Your assignment: Please repeat the lines below, exactly and only, from the one that holds "rest true q.2" through the one that holds "-- ===== PRECONDITION".

Provided information:
-- pv_equiv track=rewrite | github.com/mahmoudmostafa0/fhir-mcp | fhir_mcp_server.py | _extract_coding_display
-- ===== SOURCE A (Python) =====
-- from typing import Any, Dict, List, Optional, Set
--
-- def _extract_coding_display(codings: List[Dict[str, Any]]) -> str:
--     """Extract display text from a list of codings."""
--     if not codings:
--         return ""
--     for coding in codings:
--         if "display" in coding:
--             return coding["display"]
--     # Fallback to code if no display
--     for coding in codings:
--         if "code" in coding:
--             return coding["code"]
--     return ""
-- ===== SOURCE B (Python) =====
-- from typing import Any, Dict, List
--
-- def _extract_coding_display(codings: List[Dict[str, Any]]) -> str:
--     """Extract display text from a list of codings (single pass)."""
--     have_code = False
--     first_code = ""
--     for coding in codings:
--         if "display" in coding:
--             return coding["display"]
--         if not have_code and "code" in coding:
--             have_code = True
--             first_code = coding["code"]
--     return first_code if have_code else ""
-- ===== Notes on version B (the rewrite author's own statement) =====
-- stated objective: alternative
-- what changed: Replaced A's two sequential scans (one for the first 'display', one for the first 'code') by a single pass that returns on the first 'display' and captures the first 'code' into a flag-guarded fallback variable.
import Mathlib
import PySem

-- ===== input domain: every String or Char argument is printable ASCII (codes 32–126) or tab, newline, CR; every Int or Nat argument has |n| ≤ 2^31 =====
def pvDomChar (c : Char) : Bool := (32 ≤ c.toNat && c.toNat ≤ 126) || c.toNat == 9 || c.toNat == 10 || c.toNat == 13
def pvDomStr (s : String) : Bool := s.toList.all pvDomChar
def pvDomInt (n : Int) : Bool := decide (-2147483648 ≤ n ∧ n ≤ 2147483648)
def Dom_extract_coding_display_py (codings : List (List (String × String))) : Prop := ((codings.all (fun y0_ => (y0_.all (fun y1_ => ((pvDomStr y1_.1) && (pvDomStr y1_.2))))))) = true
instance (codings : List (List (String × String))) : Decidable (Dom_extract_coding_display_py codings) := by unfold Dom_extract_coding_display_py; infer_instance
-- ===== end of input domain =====

-- B is a single pass over codings (one loop with a have_code flag) instead of A's
-- two sequential passes: objective 'alternative' (same O(n) cost, one traversal).

-- ===== PORT A =====
-- A's first loop: return coding["display"] for the first coding containing "display"
def pvAFindDisplay : List (List (String × String)) → Option String
  | [] => none
  | c :: rest =>
    match c.find? (fun p => p.1 == "display") with
    | some p => some p.2
    | none => pvAFindDisplay rest

-- A's second loop: return coding["code"] for the first coding containing "code"
def pvAFindCode : List (List (String × String)) → Option String
  | [] => none
  | c :: rest =>
    match c.find? (fun p => p.1 == "code") with
    | some p => some p.2
    | none => pvAFindCode rest

def extract_coding_display_py (codings : List (List (String × String))) : String :=
  if codings = [] then ""
  else
    match pvAFindDisplay codings with
    | some s => s
    | none =>
      match pvAFindCode codings with
      | some s => s
      | none => ""

-- ===== PORT B =====
-- B's single loop, carrying the have_code flag and the stored first code
def pvBLoop : List (List (String × String)) → Bool → String → String
  | [], haveCode, firstCode => if haveCode then firstCode else ""
  | c :: rest, haveCode, firstCode =>
    match c.find? (fun p => p.1 == "display") with
    | some p => p.2
    | none =>
      if haveCode then pvBLoop rest haveCode firstCode
      else
        match c.find? (fun p => p.1 == "code") with
        | some q => pvBLoop rest true q.2
        | none => pvBLoop rest haveCode firstCode

def extract_coding_display_py_alt (codings : List (List (String × String))) : String :=
  pvBLoop codings false ""

-- ===== PRECONDITION & SPEC =====
def Spec_extract_coding_display_py (codings : List (List (String × String))) (out : String) : Prop := out = extract_coding_display_py_alt codings
instance (codings : List (List (String × String))) (out : String) : Decidable (Spec_extract_coding_display_py codings out) := by unfold Spec_extract_coding_display_py; infer_instance

-- ===== CLAIM (what is proved, stated in full; the proofs are below) =====
def Claim_equal_extract_coding_display_py : Prop := ∀ (codings : List (List (String × String))), Dom_extract_coding_display_py codings → Spec_extract_coding_display_py codings (extract_coding_display_py codings)

-- ===== LEMMAS AND PROOFS =====
-- Once the flag is set, B only looks for a display and otherwise returns the stored code.
theorem pvBLoop_true (cs : List (List (String × String))) (fb : String) :
    pvBLoop cs true fb = match pvAFindDisplay cs with | some s => s | none => fb := by
  induction cs with
  | nil => rfl
  | cons c rest ih =>
    simp only [pvBLoop, pvAFindDisplay]
    cases c.find? (fun p => p.1 == "display") with
    | some p => rfl
    | none => simpa using ih

-- With the flag unset, B computes A's "first display, else first code, else empty".
theorem pvBLoop_false (cs : List (List (String × String))) (fb : String) :
    pvBLoop cs false fb =
      match pvAFindDisplay cs with
      | some s => s
      | none => match pvAFindCode cs with | some s => s | none => "" := by
  induction cs with
  | nil => rfl
  | cons c rest ih =>
    simp only [pvBLoop, pvAFindDisplay, pvAFindCode]
    cases c.find? (fun p => p.1 == "display") with
    | some p => rfl
    | none =>
      simp only [Bool.false_eq_true, if_false]
      cases c.find? (fun p => p.1 == "code") with
      | some q => simpa using pvBLoop_true rest q.2
      | none => simpa using ih

-- ===== VERDICT (by name: the statement is the Claim_ definition above) =====
theorem extract_coding_display_py_spec : Claim_equal_extract_coding_display_py := by
  intro codings _
  unfold Spec_extract_coding_display_py extract_coding_display_py extract_coding_display_py_alt
  rw [pvBLoop_false]
  cases codings with
  | nil => rfl
  | cons c rest => simp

Exercise output:
        | some q => pvBLoop rest true q.2
        | none => pvBLoop rest haveCode firstCode

def extract_coding_display_py_alt (codings : List (List (String × String))) : String :=
  pvBLoop codings false ""

-- ===== PRECONDITION & SPEC =====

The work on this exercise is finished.